### Dataset records
/---
-- pv_equiv track=rewrite | github.com/jurekjurek/internship_BlockAggregation | block_aggregation.py | EvaluateGateCoverage
-- ===== SOURCE A (Python) =====
-- def EvaluateGateCoverage(S, G, nQ, qMax, mMax):
--     '''
--     evaluates gate coverage given:
--         1. S: A set of qubit sets S
--         2. G: A gate Coverage set G
--         3. nQ: The total number of qubits
--         4. qMax: The maximal number of qubits in a processing zone qMax
--         5. mMax: The maximal number of processing zones mMax
--
--     returns two ints gateCoverage and qubitNonCoverage, indicating
--         1. gateCoverage: how many gates are covered with this constellation and
--         2. qubitNonCoverage: the number of qubits that are in sets that are bigger than the maximum number of qubits in a processing zone. These qubits cannot be covered anymore
--
--     The gateCoverage is to be maximized in the course of this algorithm
--
--     '''
--
--     # initialize variables of interest to zero
--     gateCoverage = 0
--
--     # Number of qubits that cannot be covered, because the corresponding sets are larger than the maximal number of Qubits in a processing zone Q
--     qubitNonCoverage = 0
--
--     # define running variable
--     processingZoneNo = 1
--
--     # iterate over elements in qubit sets
--     for n in range(len(S)):
--
--         # if one specific set of qubits has more elements than can be stored in the processing zone, the number of qubits that cannot be covered is increased
--         if len(S[n]) > qMax:
--             qubitNonCoverage += len(S[n])
--
--         # if the number of qubits in a set is still in the range of possible qubits in a processing zone, and we populate one of the possible processing zones whose number is limited by mMax:
--         if len(S[n]) <= qMax and processingZoneNo <= mMax:
--
--             # we increase the gatecoverage
--             gateCoverage += len(G[n])
--
--             # and we jump to the next processing zone
--             processingZoneNo += 1
--
--     return gateCoverage, qubitNonCoverage
-- ===== SOURCE B (Python) =====
-- def EvaluateGateCoverage(S, G, nQ, qMax, mMax):
--     # qubits in sets too large for any processing zone
--     qubitNonCoverage = sum(len(s) for s in S if len(s) > qMax)
--     # pipeline: indices of zone-sized sets, first max(mMax, 0) of them get a zone
--     eligible = [n for n, s in enumerate(S) if len(s) <= qMax]
--     selected = eligible[:max(mMax, 0)]
--     gateCoverage = sum(len(G[n]) for n in selected)
--     return gateCoverage, qubitNonCoverage
-- ===== Notes on version B (the rewrite author's own statement) =====
-- stated objective: alternative
-- what changed: Replaces A's single stateful loop carrying a zone counter by a data pipeline: enumerate+filter builds the list of eligible indices, a slice keeps the first max(mMax,0) of them, and two filter/map sums produce gateCoverage and qubitNonCoverage.
import Mathlib
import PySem

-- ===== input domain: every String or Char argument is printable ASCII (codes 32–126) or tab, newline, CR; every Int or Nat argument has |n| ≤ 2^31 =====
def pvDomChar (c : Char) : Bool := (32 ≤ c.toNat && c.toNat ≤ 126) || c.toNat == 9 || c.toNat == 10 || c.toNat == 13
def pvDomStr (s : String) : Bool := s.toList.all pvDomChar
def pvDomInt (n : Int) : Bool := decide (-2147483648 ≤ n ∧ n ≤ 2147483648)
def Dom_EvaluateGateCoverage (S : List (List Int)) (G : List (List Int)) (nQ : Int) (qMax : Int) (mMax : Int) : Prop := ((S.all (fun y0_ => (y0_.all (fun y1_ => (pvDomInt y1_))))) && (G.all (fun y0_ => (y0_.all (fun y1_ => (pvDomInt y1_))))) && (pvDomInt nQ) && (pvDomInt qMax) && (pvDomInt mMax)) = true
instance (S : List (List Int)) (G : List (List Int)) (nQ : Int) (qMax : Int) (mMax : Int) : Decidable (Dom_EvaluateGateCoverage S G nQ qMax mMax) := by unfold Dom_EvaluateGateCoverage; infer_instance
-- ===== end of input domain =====

-- ===== PORT A =====
-- B replaces A's stateful counting loop by a filter/slice/map-sum pipeline over enumerated indices;
-- equivalence of return values proved on Pre_ (inputs where A's G[n] accesses are in range).
-- A-side helper: one step of A's for-loop body over the state (gateCoverage, qubitNonCoverage, processingZoneNo)
def stepA (S G : List (List Int)) (qMax mMax : Int) (st : Int × Int × Int) (n : Nat) : Int × Int × Int :=
  let qnc' : Int := if qMax < ((S.getD n []).length : Int) then st.2.1 + ((S.getD n []).length : Int) else st.2.1
  if ((S.getD n []).length : Int) ≤ qMax ∧ st.2.2 ≤ mMax then
    (st.1 + ((G.getD n []).length : Int), qnc', st.2.2 + 1)
  else
    (st.1, qnc', st.2.2)

def EvaluateGateCoverage (S : List (List Int)) (G : List (List Int)) (nQ : Int) (qMax : Int) (mMax : Int) : Int × Int :=
  let r := (List.range S.length).foldl (stepA S G qMax mMax) (0, 0, 1)
  (r.1, r.2.1)

-- ===== PORT B =====
-- B-side helper: the eligibility test applied to an enumerated pair (index, set)
def bPred (qMax : Int) (p : Int × List Int) : Bool := decide ((p.2.length : Int) ≤ qMax)

def EvaluateGateCoverage_alt (S : List (List Int)) (G : List (List Int)) (nQ : Int) (qMax : Int) (mMax : Int) : Int × Int :=
  let qubitNonCoverage :=
    ((S.filter (fun s => decide (qMax < (s.length : Int)))).map (fun s => (s.length : Int))).sum
  let eligible := ((PySem.List.enumerate S 0).filter (bPred qMax)).map Prod.fst
  let selected := eligible.take (max mMax 0).toNat
  ((selected.map (fun n => ((PySem.List.pyGetD G n []).length : Int))).sum, qubitNonCoverage)

-- ===== PRECONDITION & SPEC =====
-- Pre_ excludes exactly the inputs on which Python A raises IndexError at G[n]: an index n of an
-- eligible set (len(S[n]) <= qMax) that is selected (fewer than mMax eligible sets precede it)
-- but lies beyond len(G).  B raises there too; nothing else is excluded.
def Pre_EvaluateGateCoverage (S : List (List Int)) (G : List (List Int)) (nQ : Int) (qMax : Int) (mMax : Int) : Prop :=
  ∀ n : Nat, n < S.length → ((S.getD n []).length : Int) ≤ qMax →
    ((((S.take n).filter (fun s => decide ((s.length : Int) ≤ qMax))).length : Int) < mMax) →
    n < G.length
instance (S : List (List Int)) (G : List (List Int)) (nQ : Int) (qMax : Int) (mMax : Int) : Decidable (Pre_EvaluateGateCoverage S G nQ qMax mMax) := by unfold Pre_EvaluateGateCoverage; infer_instance

def pvWitness_EvaluateGateCoverage : List (List Int) × List (List Int) × Int × Int × Int :=
  ([[1], [2, 3, 4]], [[1, 2], [5]], 4, 2, 1)

def Spec_EvaluateGateCoverage (S : List (List Int)) (G : List (List Int)) (nQ : Int) (qMax : Int) (mMax : Int) (out : Int × Int) : Prop := out = EvaluateGateCoverage_alt S G nQ qMax mMax
instance (S : List (List Int)) (G : List (List Int)) (nQ : Int) (qMax : Int) (mMax : Int) (out : Int × Int) : Decidable (Spec_EvaluateGateCoverage S G nQ qMax mMax out) := by unfold Spec_EvaluateGateCoverage; infer_instance

-- ===== CLAIM =====
def Claim_equal_EvaluateGateCoverage : Prop := ∀ (S : List (List Int)) (G : List (List Int)) (nQ : Int) (qMax : Int) (mMax : Int), Dom_EvaluateGateCoverage S G nQ qMax mMax → Pre_EvaluateGateCoverage S G nQ qMax mMax → Spec_EvaluateGateCoverage S G nQ qMax mMax (EvaluateGateCoverage S G nQ qMax mMax)

-- ===== LEMMAS AND PROOFS =====

-- glen in B's pipeline
def glen (G : List (List Int)) (m : Int) : Int := ((PySem.List.pyGetD G m []).length : Int)

-- gateCoverage component of A's fold over the suffix = B's filter/take/map-sum pipeline over the suffix
theorem gc_eq (S G : List (List Int)) (qMax mMax : Int) :
    ∀ (k n : Nat), n + k = S.length → ∀ (gc qnc pz : Int),
      ((List.range' n k 1).foldl (stepA S G qMax mMax) (gc, qnc, pz)).1
        = gc + (((((PySem.List.enumerate (S.drop n) (n : Int)).filter (bPred qMax)).map
              Prod.fst).take (mMax + 1 - pz).toNat).map (glen G)).sum := by
  intro k
  induction k with
  | zero =>
      intro n h gc qnc pz
      rw [List.drop_of_length_le (by omega)]
      simp [PySem.List.enumerate]
  | succ k ih =>
      intro n h gc qnc pz
      have hn : n < S.length := by omega
      have hg : S.getD n [] = S[n] := List.getD_eq_getElem S [] hn
      have hcast : (n : Int) + 1 = ((n + 1 : Nat) : Int) := by push_cast; ring
      rw [List.range'_succ, List.foldl_cons, List.drop_eq_getElem_cons hn,
          PySem.List.enumerate_cons, hcast, List.filter_cons]
      simp only [stepA, hg]
      generalize (if qMax < ((S[n] : List Int).length : Int)
          then qnc + ((S[n] : List Int).length : Int) else qnc) = qnc'
      by_cases he : ((S[n] : List Int).length : Int) ≤ qMax
      · have hb : bPred qMax ((n : Int), S[n]) = true := by simp [bPred, he]
        rw [if_pos hb]
        by_cases hz : pz ≤ mMax
        · rw [if_pos (And.intro he hz), ih (n + 1) (by omega)]
          have ht : (mMax + 1 - pz).toNat = (mMax + 1 - (pz + 1)).toNat + 1 := by omega
          rw [List.map_cons, ht, List.take_succ_cons, List.map_cons, List.sum_cons]
          have hglen : glen G ((n : Int), S[n]).1 = ((G.getD n []).length : Int) := by
            simp [glen, PySem.List.pyGetD_natCast]
          rw [hglen]; ring
        · have hcond : ¬ (((S[n] : List Int).length : Int) ≤ qMax ∧ pz ≤ mMax) :=
            fun hc => hz hc.2
          rw [if_neg hcond, ih (n + 1) (by omega)]
          have ht0 : (mMax + 1 - pz).toNat = 0 := by omega
          rw [List.map_cons, ht0, List.take_zero, List.map_nil, List.sum_nil]
          simp
      · have hb : ¬ (bPred qMax ((n : Int), S[n]) = true) := by simp [bPred, he]
        have hcond : ¬ (((S[n] : List Int).length : Int) ≤ qMax ∧ pz ≤ mMax) :=
          fun hc => he hc.1
        rw [if_neg hb, if_neg hcond, ih (n + 1) (by omega)]

-- qubitNonCoverage component of A's fold over the suffix = B's filter/map-sum over the suffix
theorem qnc_eq (S G : List (List Int)) (qMax mMax : Int) :
    ∀ (k n : Nat), n + k = S.length → ∀ (gc qnc pz : Int),
      ((List.range' n k 1).foldl (stepA S G qMax mMax) (gc, qnc, pz)).2.1
        = qnc + (((S.drop n).filter (fun s => decide (qMax < (s.length : Int)))).map
            (fun s => (s.length : Int))).sum := by
  intro k
  induction k with
  | zero =>
      intro n h gc qnc pz
      rw [List.drop_of_length_le (by omega)]
      simp
  | succ k ih =>
      intro n h gc qnc pz
      have hn : n < S.length := by omega
      have hg : S.getD n [] = S[n] := List.getD_eq_getElem S [] hn
      rw [List.range'_succ, List.foldl_cons, List.drop_eq_getElem_cons hn, List.filter_cons]
      simp only [stepA, hg]
      by_cases hbig : qMax < ((S[n] : List Int).length : Int)
      · have hcond : ¬ (((S[n] : List Int).length : Int) ≤ qMax ∧ pz ≤ mMax) :=
          fun hc => absurd hc.1 (by omega)
        rw [if_pos hbig, if_neg hcond, if_pos (show decide (qMax < ((S[n] : List Int).length : Int)) = true by simp [hbig]),
            ih (n + 1) (by omega), List.map_cons, List.sum_cons]
        ring
      · rw [if_neg hbig, if_neg (show ¬ (decide (qMax < ((S[n] : List Int).length : Int)) = true) by simp [hbig])]
        by_cases hc : ((S[n] : List Int).length : Int) ≤ qMax ∧ pz ≤ mMax
        · rw [if_pos hc, ih (n + 1) (by omega)]
        · rw [if_neg hc, ih (n + 1) (by omega)]

-- ===== VERDICT =====
theorem EvaluateGateCoverage_spec : Claim_equal_EvaluateGateCoverage := by
  intro S G nQ qMax mMax _hDom _hPre
  unfold Spec_EvaluateGateCoverage EvaluateGateCoverage EvaluateGateCoverage_alt
  have hr : List.range S.length = List.range' 0 S.length 1 := List.range_eq_range'
  refine Prod.ext ?_ ?_
  · have hmax : (mMax + 1 - 1).toNat = (max mMax 0).toNat := by omega
    have := gc_eq S G qMax mMax S.length 0 (by omega) 0 0 1
    simp only [hr, List.drop_zero, Nat.cast_zero, hmax] at this ⊢
    simpa using this
  · have := qnc_eq S G qMax mMax S.length 0 (by omega) 0 0 1
    simp only [hr, List.drop_zero] at this ⊢
    simpa using this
\---
### Work instruction
Please state how many lines in the listing hold the string "pvDomChar", giving the number alone.

### Expected output
2